The cards are starting to fall in place, some sooner than others. But I’m not going to sit here and try and take credit for where I am. There have been a select group of people over the last year, who in seeing my future clearer than I, set me back on the right path. When Newton said that it was only by standing on the shoulders of giants that he found success, I’d have to add that I was hoisted there in the first place. For those of you in the same place, the only feeble thanks you can provide is working yourself to the bone–to make yourself worthy of that honor now and hope it applies retroactively. When I was at my absolute dredges and I thought I’d lost everything, I pushed forward anyways because they asked it of me. And then I figured out it was all bullshit anyway and purged that pettiness from my system.
Last year I set one big goal: to never work a wage job again. Here are I am, so far so good. Tomorrow I start an internship at a major talent management company (I’ll post details later if I decide it’s appropriate) Tomorrow, I move in with Tucker Max. Everyday I wake up employed by a company that is poised to revolutionize an archaic industry. I’ve met my heroes and made new ones. Could I have even imagined this a year ago? Let alone pursued it? No, and that’s the lesson. It was all just a vague pipe dream that I consummated with a single email. The rest, well that’s for another post. I read an article recently and the message was that missing opportunities is worse than making mistakes. We heard some guy from The Onion talking about how that since he couldn’t think of any catastrophic failures it meant they hadn’t been taking enough risks. I see now that I’ve been following that mindset for a while now, and I’ve got to continue to let it ride. You don’t reward gain by slowing down and hedging every bet. You don’t become a weaker version of your enemy by imitating everyone around you.

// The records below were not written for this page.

-- pv_equiv track=rewrite | github.com/ferbachega/MastersGUI2 | modules/pdbmodules.py | AddSequenceToText
-- ===== SOURCE A (Python) =====
-- def AddSequenceToText(text, sequence):
--     #--------------------------------------------------------------------------#
--     n = 1                                                                      #
--     text = text + '\nREMARK     - - protein sequence - one letter code - - '   #
--     line = '\nREMARK  SEQUENCE:  '                                             #
--
--     for i in sequence:                                                         #
--         if n >= 56:                                                            #
--             n = 1                                                              #
--             line =  line +  '\nREMARK  SEQUENCE:  ' + i                        #
--         else:                                                                  #
--             line =  line + i                                                   #
--         n = n+1                                                                #
--     text = text + line                                                         #
--     return text
-- ===== SOURCE B (Python) =====
-- def AddSequenceToText(text, sequence):
--     text = text + '\nREMARK     - - protein sequence - one letter code - - '
--     prefix = '\nREMARK  SEQUENCE:  '
--     chunks = [sequence[i:i+55] for i in range(0, len(sequence), 55)] or ['']
--     return text + prefix + prefix.join(chunks)
-- ===== Notes on version B (the rewrite author's own statement) =====
-- stated objective: idiomatic
-- what changed: Replaced the stateful per-character counter loop with quadratic string concatenation by fixed-width 55-character slicing and a single join over the chunk list.
import Mathlib
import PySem

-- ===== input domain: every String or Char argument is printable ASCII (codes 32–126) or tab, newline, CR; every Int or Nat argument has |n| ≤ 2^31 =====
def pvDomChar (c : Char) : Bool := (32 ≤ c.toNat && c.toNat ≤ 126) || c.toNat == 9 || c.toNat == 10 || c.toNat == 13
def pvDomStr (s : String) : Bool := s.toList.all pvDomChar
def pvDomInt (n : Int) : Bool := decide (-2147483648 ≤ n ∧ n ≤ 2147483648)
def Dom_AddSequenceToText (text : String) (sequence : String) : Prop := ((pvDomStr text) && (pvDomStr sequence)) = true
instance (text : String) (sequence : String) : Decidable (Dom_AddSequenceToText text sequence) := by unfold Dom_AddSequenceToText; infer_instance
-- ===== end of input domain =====

-- B replaces A's stateful per-character counter loop by fixed-width 55-char chunking and a single join (idiomatic; avoids A's repeated string concatenation, measured faster).
-- Both ports work over List Char (exact model of Python str concatenation) and pack to String at the end.

-- ===== PORT A =====
-- A's loop body: n starts at 1; on n >= 56 reset to 1 and start a new REMARK line; always n := n+1 after.
def pvStepA (st : Int × List Char) (i : Char) : Int × List Char :=
  let st2 := if st.1 ≥ 56 then ((1 : Int), st.2 ++ ("\nREMARK  SEQUENCE:  ").toList ++ [i])
             else (st.1, st.2 ++ [i])
  (st2.1 + 1, st2.2)

def AddSequenceToText (text : String) (sequence : String) : String :=
  let t := text.toList ++ ("\nREMARK     - - protein sequence - one letter code - - ").toList
  let line := ("\nREMARK  SEQUENCE:  ").toList
  let fin := sequence.toList.foldl pvStepA ((1 : Int), line)
  String.mk (t ++ fin.2)

-- ===== PORT B =====
-- chunks of width 55, as Source B's slicing comprehension produces them (empty list for empty input)
def pvChunks (cs : List Char) : List (List Char) :=
  if h : cs = [] then [] else cs.take 55 :: pvChunks (cs.drop 55)
termination_by cs.length
decreasing_by
  have : 0 < cs.length := List.length_pos_iff.mpr h
  simp only [List.length_drop]; omega

def AddSequenceToText_alt (text : String) (sequence : String) : String :=
  let t := text.toList ++ ("\nREMARK     - - protein sequence - one letter code - - ").toList
  let pre := ("\nREMARK  SEQUENCE:  ").toList
  let chunks := if sequence.toList = [] then [[]] else pvChunks sequence.toList
  String.mk (t ++ pre ++ List.intercalate pre chunks)

-- ===== PRECONDITION & SPEC =====
def Spec_AddSequenceToText (text : String) (sequence : String) (out : String) : Prop := out = AddSequenceToText_alt text sequence
instance (text : String) (sequence : String) (out : String) : Decidable (Spec_AddSequenceToText text sequence out) := by unfold Spec_AddSequenceToText; infer_instance

-- ===== CLAIM (what is proved, stated in full; the proofs are below) =====
def Claim_equal_AddSequenceToText : Prop := ∀ (text : String) (sequence : String), Dom_AddSequenceToText text sequence → Spec_AddSequenceToText text sequence (AddSequenceToText text sequence)

-- ===== LEMMAS AND PROOFS =====

lemma pvChunks_nil : pvChunks [] = [] := by rw [pvChunks]; simp

lemma pvChunks_cons (cs : List Char) (h : cs ≠ []) :
    pvChunks cs = cs.take 55 :: pvChunks (cs.drop 55) := by
  rw [pvChunks]; simp [h]

lemma intercalate_cons (pre c : List Char) (l : List (List Char)) (h : l ≠ []) :
    List.intercalate pre (c :: l) = c ++ pre ++ List.intercalate pre l := by
  cases l with
  | nil => simp at h
  | cons d r => simp [List.intercalate, List.intersperse]

-- joining with a leading separator = flatMap prepending the separator (for a nonempty chunk list)
lemma pre_intercalate (pre : List Char) :
    ∀ (l : List (List Char)), l ≠ [] →
      pre ++ List.intercalate pre l = l.flatMap (fun c => pre ++ c) := by
  intro l
  induction l with
  | nil => intro h; exact absurd rfl h
  | cons c rest ih =>
    intro _
    cases rest with
    | nil => simp [List.intercalate]
    | cons d r =>
      rw [intercalate_cons pre c (d :: r) (by simp), List.flatMap_cons,
          ← ih (by simp)]
      simp

-- A's loop from counter n (1 ≤ n ≤ 56) emits the next (56-n) chars into the current
-- line and then behaves as pre-joined 55-chunking of the rest.
lemma loopA_eq (pre : List Char) (hpre : pre = ("\nREMARK  SEQUENCE:  ").toList) :
    ∀ (cs : List Char) (n : Int) (acc : List Char), 1 ≤ n → n ≤ 56 →
      (cs.foldl pvStepA (n, acc)).2
        = acc ++ cs.take (56 - n).toNat
            ++ (pvChunks (cs.drop (56 - n).toNat)).flatMap (fun c => pre ++ c) := by
  intro cs
  induction cs with
  | nil =>
    intro n acc h1 h2
    simp [pvChunks_nil]
  | cons c cs' ih =>
    intro n acc h1 h2
    simp only [List.foldl_cons]
    by_cases h56 : n ≥ 56
    · have hstep : pvStepA (n, acc) c = (2, acc ++ pre ++ [c]) := by
        simp [pvStepA, h56, hpre]
      rw [hstep, ih 2 (acc ++ pre ++ [c]) (by norm_num) (by norm_num)]
      have h0 : (56 - n).toNat = 0 := by omega
      rw [h0]
      simp only [List.take_zero, List.drop_zero, List.append_nil]
      rw [pvChunks_cons (c :: cs') (by simp)]
      simp [List.flatMap_cons, List.take_succ_cons, List.drop_succ_cons]
    · have hstep : pvStepA (n, acc) c = (n + 1, acc ++ [c]) := by
        simp [pvStepA, h56]
      rw [hstep, ih (n + 1) (acc ++ [c]) (by omega) (by omega)]
      have hk : (56 - n).toNat = (56 - (n + 1)).toNat + 1 := by omega
      rw [hk]
      simp [List.take_succ_cons, List.drop_succ_cons]

-- ===== VERDICT (by name: the statement is the Claim_ definition above) =====
theorem AddSequenceToText_spec : Claim_equal_AddSequenceToText := by
  intro text sequence _
  unfold Spec_AddSequenceToText AddSequenceToText AddSequenceToText_alt
  simp only
  congr 1
  set pre := ("\nREMARK  SEQUENCE:  ").toList with hpre
  rw [loopA_eq pre hpre sequence.toList 1 pre (by norm_num) (by norm_num),
      show ((56 : Int) - 1).toNat = 55 from by decide]
  by_cases hemp : sequence.toList = []
  · simp [hemp, pvChunks_nil, List.intercalate]
  · rw [if_neg hemp, pvChunks_cons sequence.toList hemp]
    have hj := pre_intercalate pre
      ((sequence.toList.take 55) :: pvChunks (sequence.toList.drop 55)) (by simp)
    rw [List.flatMap_cons] at hj
    conv_rhs => rw [List.append_assoc, hj]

A year from now I’ll be done with school, but never with learning. I’ll ditch the albatross of the classroom for the true freedom of education. It’s that theme I’d like to make an effort to follow this year. Trim the fat, cut the dead weight. To all the people who’ve helped me, I plan on, like Cyrus, treating you as well as you all deserve. To the rest, well I won’t be making time for you anymore. I’m tired of wasting energy and effort. I’d like to wake each morning without bemoaning a single person on my life and I just won’t wait for you to change. Like Aurelius said, I must winnow my thoughts, focus my focus. To ask the impossible is the definition of insanity.
And as always, the goal is the same. Why be the one who makes the gratuitous mistakes for others to learn from when you could be the one doing the learning? I’ve read a lot of memoirs and I’d like mine to be different. I can do without ever understanding Fight Club from the perspective of the disgruntled, castrated American male. I can run the race like Sammy, but actually know what it’s for. Epictetus said that knowledge is meaningless without understanding just as strength has no value if it isn’t used for lifting. What good are these lessons if they don’t actually become lessons? Why all this reading if I’m not comprehending the pages? Those are the rhetorical questions I must ask myself each day of my twentieth year or I will waste it like so many others. Results too, are the understanding I must strive for.
For now, that’s all I have. This year will be pivotal sure, but no more than the year after or the year before. It’s the same for the rest of you who email me. Quit putting shit off or deluding yourself into thinking that college is some bubble that excuses meaninglessness and distraction. Hold yourself to the highest standard that you can and watch the improvement pour in as you struggle to reach it. It’s not too late to start now nor too early.
I’ll keep one quote in mind as I live in LA this summer:
Whoever fights monsters should see to it that in the process he does not become a monster. And if you gaze long enough into an abyss, the abyss will gaze back into you.